We present a rationale and step-by-step description of a previously unpublished innovative surgical technique designed to overcome velopharyngeal insufficiency. This procedure maintains the anatomic integrity and physiologic function of the velopharynx by limiting interpalatal dissection and incorporates a method for flap attachment through the velum that is accessible, predictable, and versatile. The efficacy of this procedure in eliminating velopharyngeal insufficiency was evaluated by using rigorously controlled quantitative psychophysical scaling procedures of presurgical and postsurgical perceptual ratings of resonance, nasal emission, and intelligibility and instrumental acoustic analyses. The results indicated significantly better postsurgical speech outcomes by individuals treated with the pull-through velopharyngoplasty than did patients treated with other procedures designed for the secondary management of velopharyngeal insufficiency. Based on our experience with more than 150 patients, we believe that the self-lined superiorly based pull-through velopharyngoplasty represents an advancement in the surgical treatment of velopharyngeal insufficiency.

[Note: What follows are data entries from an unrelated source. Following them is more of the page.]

-- pv_equiv track=rewrite | github.com/sidnb13/euler | code/114-dp.py | solve116
-- ===== SOURCE A (Python) =====
-- def solve116(units):
--     def helper(m):
--         # DP solution without recursion
--         dp = [0] * (units + 1)
--         # we know base case
--         dp[m] = 1
--         for n in range(m + 1, units + 1):
--             dp[n] = sum([dp[n - m - i] + 1 for i in range(0, n-m + 1)])
--         return dp[units] + 1
--     return sum([helper(m) for m in [2,3,4]])
-- ===== SOURCE B (Python) =====
-- def solve116(units):
--     # Prefix-sum DP: one running total replaces re-summing dp[0..n-m] at every step.
--     total = 0
--     for m in (2, 3, 4):
--         dp = [0] * (units + 1)
--         dp[m] = 1
--         running = dp[0]  # sum of dp[0..n-m-1], maintained incrementally
--         for n in range(m + 1, units + 1):
--             running += dp[n - m]
--             dp[n] = running + (n - m + 1)
--         total += dp[units] + 1
--     return total
-- ===== Notes on version B (the rewrite author's own statement) =====
-- stated objective: faster
-- what changed: Replaced A's per-step re-summation of dp[0..n-m] (a fresh list comprehension summed at every n) by a single running prefix total updated in O(1) per step, turning each helper pass into one linear scan.
import Mathlib
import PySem

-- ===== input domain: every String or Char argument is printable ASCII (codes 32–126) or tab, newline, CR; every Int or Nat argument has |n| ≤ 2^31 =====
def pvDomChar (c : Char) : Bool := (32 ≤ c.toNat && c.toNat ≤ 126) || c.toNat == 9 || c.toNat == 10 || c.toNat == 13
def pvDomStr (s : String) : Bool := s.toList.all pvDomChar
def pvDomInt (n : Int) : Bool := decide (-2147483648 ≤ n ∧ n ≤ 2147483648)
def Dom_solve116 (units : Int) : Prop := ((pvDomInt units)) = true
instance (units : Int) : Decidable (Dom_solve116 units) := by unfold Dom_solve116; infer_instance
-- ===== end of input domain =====

-- B replaces A's quadratic per-step re-summation of dp[0..n-m] by a running prefix total (objective: faster).

-- ===== PORT A =====
-- one iteration of A's inner loop body: dp[n] = sum([dp[n-m-i] + 1 for i in range(0, n-m+1)])
def solve116_stepA (m : Int) (dp : List Int) (n : Int) : List Int :=
  PySem.List.pySetD dp n
    (((PySem.List.pyRange 0 (n - m + 1) 1).map
        (fun i => PySem.List.pyGetD dp (n - m - i) 0 + 1)).sum)

-- helper(m) of A
def solve116_helperA (units m : Int) : Int :=
  let dp0 := List.replicate (units + 1).toNat (0 : Int)
  let dp1 := PySem.List.pySetD dp0 m 1
  let dp2 := (PySem.List.pyRange (m + 1) (units + 1) 1).foldl (solve116_stepA m) dp1
  PySem.List.pyGetD dp2 units 0 + 1

def solve116 (units : Int) : Int :=
  (([2, 3, 4] : List Int).map (fun m => solve116_helperA units m)).sum

-- ===== PORT B =====
-- one iteration of B's inner loop body: running += dp[n-m]; dp[n] = running + (n-m+1)
def solve116_stepB (m : Int) (s : List Int × Int) (n : Int) : List Int × Int :=
  let running := s.2 + PySem.List.pyGetD s.1 (n - m) 0
  (PySem.List.pySetD s.1 n (running + (n - m + 1)), running)

def solve116_alt (units : Int) : Int :=
  (([2, 3, 4] : List Int).foldl
    (fun total m =>
      let dp0 := List.replicate (units + 1).toNat (0 : Int)
      let dp1 := PySem.List.pySetD dp0 m 1
      let running := PySem.List.pyGetD dp1 0 0
      let s := (PySem.List.pyRange (m + 1) (units + 1) 1).foldl (solve116_stepB m) (dp1, running)
      total + (PySem.List.pyGetD s.1 units 0 + 1))
    0)

-- ===== PRECONDITION & SPEC =====
-- A raises IndexError (dp[m] with m up to 4 on a list of length units+1) whenever units < 4; Pre_ excludes exactly those inputs.
def Pre_solve116 (units : Int) : Prop := 4 ≤ units
instance (units : Int) : Decidable (Pre_solve116 units) := by unfold Pre_solve116; infer_instance
def pvWitness_solve116 : Int := (7)

def Spec_solve116 (units : Int) (out : Int) : Prop := out = solve116_alt units
instance (units : Int) (out : Int) : Decidable (Spec_solve116 units out) := by unfold Spec_solve116; infer_instance

-- ===== CLAIM (what is proved, stated in full; the proofs are below) =====
def Claim_equal_solve116 : Prop := ∀ (units : Int), Dom_solve116 units → Pre_solve116 units → Spec_solve116 units (solve116 units)

-- ===== LEMMAS AND PROOFS =====

-- prefix sum of the first j entries of dp
def solve116_Ssum (dp : List Int) (j : Nat) : Int :=
  ((List.range j).map (fun k : Nat => PySem.List.pyGetD dp (k : Int) 0)).sum

theorem solve116_Ssum_succ (dp : List Int) (j : Nat) :
    solve116_Ssum dp (j + 1) = solve116_Ssum dp j + PySem.List.pyGetD dp (j : Int) 0 := by
  simp [solve116_Ssum, List.range_succ]

-- summing dp backwards from index c down to 0 is the forward prefix sum
theorem solve116_refl_sum (dp : List Int) : ∀ c : Nat,
    ((List.range (c + 1)).map (fun k : Nat => PySem.List.pyGetD dp ((c : Int) - (k : Int)) 0)).sum
      = solve116_Ssum dp (c + 1) := by
  intro c
  induction c with
  | zero => simp [solve116_Ssum, PySem.List.pyGetD_zero, List.getD]
  | succ c ih =>
    rw [List.range_succ_eq_map]
    rw [solve116_Ssum_succ]
    simp only [List.map_cons, List.map_map, List.sum_cons]
    have h1 : ((List.range (c + 1)).map ((fun k : Nat => PySem.List.pyGetD dp (((c : Nat) + 1 : Int) - (k : Int)) 0) ∘ Nat.succ)).sum
        = ((List.range (c + 1)).map (fun k : Nat => PySem.List.pyGetD dp ((c : Int) - (k : Int)) 0)).sum := by
      apply congrArg
      apply List.map_congr_left
      intro k _
      simp only [Function.comp]
      congr 1
      push_cast
      ring
    push_cast at h1 ⊢
    rw [h1, ih]
    ring_nf

-- writing at an index ≥ j does not change the j-prefix sum
theorem solve116_Ssum_set (dp : List Int) (n : Nat) (v : Int) (j : Nat) (hj : j ≤ n) :
    solve116_Ssum (dp.set n v) j = solve116_Ssum dp j := by
  unfold solve116_Ssum
  apply congrArg
  apply List.map_congr_left
  intro k hk
  rw [List.mem_range] at hk
  have hne : n ≠ k := by omega
  simp only [PySem.List.pyGetD_natCast, List.getD]
  rw [List.getElem?_set_ne hne]

-- the B fold equals the A fold, carrying the prefix-sum invariant
theorem solve116_fold_eq (m : Int) (hm : 2 ≤ m) : ∀ (ℓ : Nat) (a : Int) (dp : List Int) (run : Int),
    m + 1 ≤ a →
    run = solve116_Ssum dp (a - m).toNat →
    (PySem.List.pyRange a (a + ℓ) 1).foldl (solve116_stepB m) (dp, run)
      = ((PySem.List.pyRange a (a + ℓ) 1).foldl (solve116_stepA m) dp,
         solve116_Ssum ((PySem.List.pyRange a (a + ℓ) 1).foldl (solve116_stepA m) dp) (a + ℓ - m).toNat) := by
  intro ℓ
  induction ℓ with
  | zero =>
    intro a dp run ha hrun
    simp only [Nat.cast_zero, add_zero]
    rw [PySem.List.pyRange_one_eq_nil (by omega : a ≤ a)]
    simpa using hrun
  | succ ℓ ih =>
    intro a dp run ha hrun
    have hE : a + ((ℓ + 1 : Nat) : Int) = a + 1 + (ℓ : Int) := by push_cast; ring
    rw [hE]
    rw [PySem.List.pyRange_one_cons (by omega : a < a + 1 + (ℓ : Int))]
    simp only [List.foldl_cons]
    set c : Nat := (a - m).toNat with hc
    have hcval : a - m = (c : Int) := by omega
    -- the value A writes equals the value B writes
    have hval : ((PySem.List.pyRange 0 (a - m + 1) 1).map
          (fun i => PySem.List.pyGetD dp (a - m - i) 0 + 1)).sum
        = (run + PySem.List.pyGetD dp (a - m) 0) + (a - m + 1) := by
      rw [PySem.List.pyRange_one]
      have hlen : (a - m + 1 - 0).toNat = c + 1 := by omega
      rw [hlen, List.map_map]
      have hsplit : ((List.range (c + 1)).map
            ((fun i => PySem.List.pyGetD dp (a - m - i) 0 + 1) ∘ (fun k : Nat => (0 : Int) + (k : Int)))).sum
          = ((List.range (c + 1)).map (fun k : Nat => PySem.List.pyGetD dp ((c : Int) - (k : Int)) 0)).sum
            + ((List.range (c + 1)).map (fun _ : Nat => (1 : Int))).sum := by
        rw [← List.sum_map_add]
        apply congrArg
        apply List.map_congr_left
        intro k _
        simp [Function.comp, hcval]
      rw [hsplit, solve116_refl_sum]
      have hones : ((List.range (c + 1)).map (fun _ : Nat => (1 : Int))).sum = (c : Int) + 1 := by
        simp
      rw [hones, hrun, solve116_Ssum_succ]
      have hg : PySem.List.pyGetD dp ((c : Int)) 0 = PySem.List.pyGetD dp (a - m) 0 := by
        rw [hcval]
      rw [hg, hcval]
    -- one step of B is one step of A plus the updated running total
    have hstep : solve116_stepB m (dp, run) a
        = (solve116_stepA m dp a, run + PySem.List.pyGetD dp (a - m) 0) := by
      unfold solve116_stepA solve116_stepB
      simp only
      rw [hval]
    -- invariant after the step
    have hinv : run + PySem.List.pyGetD dp (a - m) 0
        = solve116_Ssum (solve116_stepA m dp a) ((a + 1) - m).toNat := by
      have h1 : ((a + 1) - m).toNat = c + 1 := by omega
      rw [h1]
      unfold solve116_stepA
      rw [PySem.List.pySetD_of_nonneg _ _ (by omega : (0 : Int) ≤ a)]
      rw [solve116_Ssum_set _ _ _ _ (by omega : c + 1 ≤ a.toNat)]
      rw [solve116_Ssum_succ, hrun]
      have hg : PySem.List.pyGetD dp ((c : Int)) 0 = PySem.List.pyGetD dp (a - m) 0 := by
        rw [hcval]
      rw [hg]
    rw [hstep]
    exact ih (a + 1) (solve116_stepA m dp a) (run + PySem.List.pyGetD dp (a - m) 0) (by omega) hinv

-- per-m: A's helper equals B's per-m contribution
theorem solve116_helper_eq (units m : Int) (hm : 2 ≤ m) (hmu : m ≤ units) :
    solve116_helperA units m
      = (let dp1 := PySem.List.pySetD (List.replicate (units + 1).toNat (0 : Int)) m 1
         let running := PySem.List.pyGetD dp1 0 0
         let s := (PySem.List.pyRange (m + 1) (units + 1) 1).foldl (solve116_stepB m) (dp1, running)
         PySem.List.pyGetD s.1 units 0 + 1) := by
  simp only [solve116_helperA]
  set dp1 := PySem.List.pySetD (List.replicate (units + 1).toNat (0 : Int)) m 1 with hdp1
  have hrun0 : PySem.List.pyGetD dp1 0 0 = solve116_Ssum dp1 ((m + 1) - m).toNat := by
    have h1 : ((m + 1) - m).toNat = 1 := by omega
    rw [h1, solve116_Ssum_succ]
    simp [solve116_Ssum]
  have hl : (units : Int) + 1 = (m + 1) + ((units - m).toNat : Int) := by omega
  have := solve116_fold_eq m hm (units - m).toNat (m + 1) dp1 (PySem.List.pyGetD dp1 0 0)
    (by omega) hrun0
  rw [← hl] at this
  rw [this]

-- ===== VERDICT (by name: the statement is the Claim_ definition above) =====
theorem solve116_spec : Claim_equal_solve116 := by
  intro units _ hpre
  unfold Spec_solve116 solve116 solve116_alt
  have h2 := solve116_helper_eq units 2 (by omega) (by unfold Pre_solve116 at hpre; omega)
  have h3 := solve116_helper_eq units 3 (by omega) (by unfold Pre_solve116 at hpre; omega)
  have h4 := solve116_helper_eq units 4 (by omega) (by unfold Pre_solve116 at hpre; omega)
  simp only [List.map_cons, List.map_nil, List.sum_cons, List.sum_nil, List.foldl_cons, List.foldl_nil]
  simp only at h2 h3 h4
  rw [h2, h3, h4]
  ring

我们提出了一种用于克服腭咽闭合不全的创新手术技术的基本原理和详细步骤描述,该技术此前尚未发表。此手术通过限制腭间分离来维持腭咽部的解剖完整性和生理功能,并纳入了一种通过软腭进行皮瓣附着的方法,该方法易于操作、可预测且用途广泛。通过使用严格控制的定量心理物理学缩放程序,对手术前后的共鸣、鼻漏气和可懂度进行感知评分,并进行仪器声学分析,以此评估该手术消除腭咽闭合不全的效果。结果表明,与采用其他用于腭咽闭合不全二次治疗的手术方法的患者相比,接受经咽腭成形术治疗的个体术后语音效果明显更好。基于我们对150多名患者的经验,我们认为自衬里上蒂经咽腭成形术代表了腭咽闭合不全外科治疗的一项进展。